The banks have higher stock prices, so they borrow money from the greater fool (indirectly, the taxpayer) against the higher asset values. Then they loan out money by issuing new credit cards (haven't you received a boatload of offers in the past few months of our "crisis?") They hope the credit card holders will stretch themselves out into 20% interest, which is far more profitable than the few percent they would get on mortgages. So they don't write mortgages or make commercial loans (yet I thought those were the point of the bailout exercise).
Then the feds will figure this out, after a few months and a few more percent unemployment and mortgage defaults. They will demand that the banks make mortgage loans. The banks will do this, but only if each and every new mortgage under any terms will be bought by Fannie or Freddie (which is to say, by the taxpayers). So now they will make bad loans again, and sell the toxic paper to us while making a profit doing that. For a short time this will stabilize home prices, until the new mortgage holders start to go bankrupt due to the economic recession that is upon us and will get worse. However, the banks are off the hook. They will get rich. Only the taxpayers will suffer.

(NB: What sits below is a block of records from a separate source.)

-- pv_equiv track=rewrite | github.com/OPTIMISTICLE/CodeODC | def computeMultiplesSum(n):.py | computeMultiplesSum
-- ===== SOURCE A (Python) =====
-- def computeMultiplesSum(n):
--     """Cette fonction renvoie la somme de tous les mutliples positifs de 3 ou 5 ou 7 strictement inferieur a n"""
--
--     x = 3
--     y = 5
--     z = 7
--     summ = 0
--     for i in range(n):
--         if x * i < n:
--             summ += x * i
--         if y * i < n:
--             summ += y * i
--         if z * i < n:
--             summ += z * i
--
--     return summ
-- ===== SOURCE B (Python) =====
-- def computeMultiplesSum(n):
--     """Cette fonction renvoie la somme de tous les mutliples positifs de 3 ou 5 ou 7 strictement inferieur a n"""
--     if n <= 0:
--         return 0
--     total = 0
--     for k in (3, 5, 7):
--         m = (n - 1) // k          # largest i with k*i < n
--         total += k * m * (m + 1) // 2
--     return total
-- ===== Notes on version B (the rewrite author's own statement) =====
-- stated objective: faster
-- what changed: Replaces A's O(n) loop over range(n) (adding each multiple of 3, 5, 7 separately, double-counting overlaps like A does) by a closed-form Gauss arithmetic-series sum per divisor: k*m*(m+1)//2 with m=(n-1)//k.
import Mathlib
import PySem

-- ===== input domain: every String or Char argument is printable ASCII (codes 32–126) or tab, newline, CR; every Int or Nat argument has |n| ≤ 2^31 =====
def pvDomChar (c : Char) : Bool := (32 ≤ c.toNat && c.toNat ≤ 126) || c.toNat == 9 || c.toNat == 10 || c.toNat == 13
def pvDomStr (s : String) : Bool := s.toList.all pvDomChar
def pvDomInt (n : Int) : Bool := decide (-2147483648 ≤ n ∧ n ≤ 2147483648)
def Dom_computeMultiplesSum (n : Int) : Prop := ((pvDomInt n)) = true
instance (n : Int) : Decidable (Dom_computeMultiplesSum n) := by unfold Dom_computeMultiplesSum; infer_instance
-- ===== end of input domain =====

-- B replaces A's O(n) loop by the closed-form arithmetic-series sum per divisor (O(1)); same overlap-counting behaviour.
-- ===== PORT A =====
def computeMultiplesSum (n : Int) : Int :=
  let x : Int := 3
  let y : Int := 5
  let z : Int := 7
  (PySem.List.pyRange 0 n 1).foldl (fun summ i =>
    let summ := if x * i < n then summ + x * i else summ
    let summ := if y * i < n then summ + y * i else summ
    let summ := if z * i < n then summ + z * i else summ
    summ) 0

-- ===== PORT B =====
def computeMultiplesSum_alt (n : Int) : Int :=
  if n ≤ 0 then 0
  else
    ([3, 5, 7] : List Int).foldl (fun total k =>
      let m := PySem.Int.floordiv (n - 1) k
      total + PySem.Int.floordiv (k * m * (m + 1)) 2) 0

-- ===== PRECONDITION & SPEC =====
def Spec_computeMultiplesSum (n : Int) (out : Int) : Prop := out = computeMultiplesSum_alt n
instance (n : Int) (out : Int) : Decidable (Spec_computeMultiplesSum n out) := by unfold Spec_computeMultiplesSum; infer_instance

-- ===== CLAIM (what is proved, stated in full; the proofs are below) =====
def Claim_equal_computeMultiplesSum : Prop := ∀ (n : Int), Dom_computeMultiplesSum n → Spec_computeMultiplesSum n (computeMultiplesSum n)

-- ===== LEMMAS AND PROOFS =====

-- the contribution of one divisor k over range(n)
def contrib (n k i : Int) : Int := if k * i < n then k * i else 0

lemma body_eq (n summ i : Int) :
    (let s1 := if 3 * i < n then summ + 3 * i else summ
     let s2 := if 5 * i < n then s1 + 5 * i else s1
     let s3 := if 7 * i < n then s2 + 7 * i else s2
     s3) = summ + (contrib n 3 i + contrib n 5 i + contrib n 7 i) := by
  simp only [contrib]
  split_ifs <;> ring

lemma gauss (M : Nat) :
    2 * ((List.range M).map (fun (j : Nat) => (j : Int))).sum = (M : Int) * ((M : Int) - 1) := by
  induction M with
  | zero => simp
  | succ M ih =>
    rw [List.range_succ]
    simp only [List.map_append, List.sum_append, List.map_cons, List.map_nil,
      List.sum_cons, List.sum_nil]
    push_cast
    nlinarith [ih]

lemma sum_contrib_eq (n k : Int) (hk : 0 < k) (hn : 1 ≤ n) :
    ((PySem.List.pyRange 0 n 1).map (contrib n k)).sum
      = PySem.Int.floordiv
          (k * PySem.Int.floordiv (n - 1) k * (PySem.Int.floordiv (n - 1) k + 1)) 2 := by
  set m : Int := PySem.Int.floordiv (n - 1) k with hm
  have hbr : m * k ≤ n - 1 ∧ n - 1 < (m + 1) * k :=
    (PySem.Int.floordiv_eq_iff_of_pos hk).mp hm.symm
  have hm0 : 0 ≤ m := by
    rw [hm, PySem.Int.le_floordiv_iff_mul_le hk]
    nlinarith
  set M : Nat := m.toNat + 1 with hM
  have hMi : ((M : Nat) : Int) = m + 1 := by omega
  have hMN : M ≤ n.toNat := by
    have : m + 1 ≤ n := by nlinarith
    omega
  have hrange : PySem.List.pyRange 0 n 1
      = (List.range n.toNat).map (fun (j : Nat) => (j : Int)) := by
    rw [PySem.List.pyRange_one]
    simp only [sub_zero, zero_add]
  have hsplit : List.range n.toNat
      = List.range M ++ (List.range (n.toNat - M)).map (fun j => M + j) := by
    rw [← List.range_add]
    congr 1
    omega
  rw [hrange, hsplit]
  simp only [List.map_append, List.sum_append, List.map_map, Function.comp_def]
  have htail : ((List.range (n.toNat - M)).map
      (fun (j : Nat) => contrib n k ((M + j : Nat) : Int))).sum = 0 := by
    apply List.sum_eq_zero
    intro x hx
    simp only [List.mem_map, List.mem_range] at hx
    obtain ⟨j, _, rfl⟩ := hx
    have hcast : ((M + j : Nat) : Int) = m + 1 + (j : Int) := by push_cast; omega
    rw [contrib, if_neg, ]
    rw [hcast]
    push Not
    nlinarith [Int.natCast_nonneg j]
  have hhead : (List.range M).map (fun (j : Nat) => contrib n k (j : Int))
      = (List.range M).map (fun (j : Nat) => k * (j : Int)) := by
    apply List.map_congr_left
    intro j hj
    rw [List.mem_range] at hj
    have hjm : ((j : Nat) : Int) ≤ m := by omega
    rw [contrib, if_pos]
    nlinarith [Int.natCast_nonneg j]
  rw [htail, add_zero, hhead]
  have hmul : ((List.range M).map (fun (j : Nat) => k * (j : Int))).sum
      = k * ((List.range M).map (fun j => ((j : Nat) : Int))).sum := by
    rw [← List.sum_map_mul_left]
  rw [hmul]
  have hg := gauss M
  rw [PySem.Int.floordiv_eq_ediv_of_pos (by norm_num : (0:Int) < 2)]
  have hkey : k * m * (m + 1)
      = 2 * (k * ((List.range M).map (fun j => ((j : Nat) : Int))).sum) := by
    rw [hMi] at hg
    nlinarith [hg]
  rw [hkey, Int.mul_ediv_cancel_left _ (by norm_num : (2:Int) ≠ 0)]
-- ===== VERDICT (by name: the statement is the Claim_ definition above) =====
theorem computeMultiplesSum_spec : Claim_equal_computeMultiplesSum := by
  intro n _
  unfold Spec_computeMultiplesSum computeMultiplesSum computeMultiplesSum_alt
  by_cases hn : n ≤ 0
  · rw [PySem.List.pyRange_one_eq_nil hn, if_pos hn]
    rfl
  · push Not at hn
    have hn1 : 1 ≤ n := hn
    rw [if_neg (by omega)]
    have hbody : ∀ (summ i : Int),
        (let s1 := if 3 * i < n then summ + 3 * i else summ
         let s2 := if 5 * i < n then s1 + 5 * i else s1
         let s3 := if 7 * i < n then s2 + 7 * i else s2
         s3) = summ + (contrib n 3 i + contrib n 5 i + contrib n 7 i) := body_eq n
    simp only at hbody ⊢
    rw [show (fun (summ i : Int) =>
        if 7 * i < n then
          (if 5 * i < n then (if 3 * i < n then summ + 3 * i else summ) + 5 * i
           else (if 3 * i < n then summ + 3 * i else summ)) + 7 * i
        else (if 5 * i < n then (if 3 * i < n then summ + 3 * i else summ) + 5 * i
           else (if 3 * i < n then summ + 3 * i else summ)))
      = (fun (summ i : Int) => summ + (contrib n 3 i + contrib n 5 i + contrib n 7 i))
      from funext fun summ => funext fun i => hbody summ i]
    rw [PySem.List.foldl_add]
    have h3 := sum_contrib_eq n 3 (by norm_num) hn1
    have h5 := sum_contrib_eq n 5 (by norm_num) hn1
    have h7 := sum_contrib_eq n 7 (by norm_num) hn1
    simp only [List.foldl_cons, List.foldl_nil]
    rw [PySem.List.sum_map_add_int, PySem.List.sum_map_add_int, h3, h5, h7]
    ring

Some might say, "but wait, we can get an equity stake in the banks." First of all, that is not required by the law. Do you think Paulson is going to strong-arm his Wall Street colleagues, when chances are good he's going back there in January? Also, some of the banks are on the brink anyway. They'll milk the deal and pay their executives as much as they can. The law, contrary to the "summary" reports by talking heads, does not stop golden parachutes or large bonuses. It only stops their deduction as expenses above $500,000. There is a lot of wiggle room for the banks to pay big money, one way or another, then go under and have their executives walk away rich. But maybe that's why we call it a bailout, rather than an economic recovery package: because we know what it really is.
I don't think the new law will work. It doesn't provide incentives for loaning money. All it does is recapitalize the banks somewhat at taxpayer expense. It would have been far better, in my view, to just require the Fed to make loans to all banks through the discount window for mortgage refinancing and local commercial loans only and to capitalize the Fed with the $700 billion, except that we loan it to them at interest, not just give it for free. The Fed (a private, for-profit bank) might find that strange, because currently when the government wants to issue money, it borrows it from the Fed at interest. But turnabout is fair play, after all.
As far as Greenspan is concerned, I have nothing against him. Smart people can be wrong. But I think he should have stuck to music and left economics to those who were better at it.
Those in the public sector deemed to be compliciant by demonstrating bad judgement and dereliction of duty need to be replaced or hounded out of office. With the likes of Chris Dodd and Barney Frank at the forefront of fixing the problem when they are a major part of creating the problem (Freddie & Fannie) shows how partisan our political system has become. It's not for the good of the country first, "it's all about me."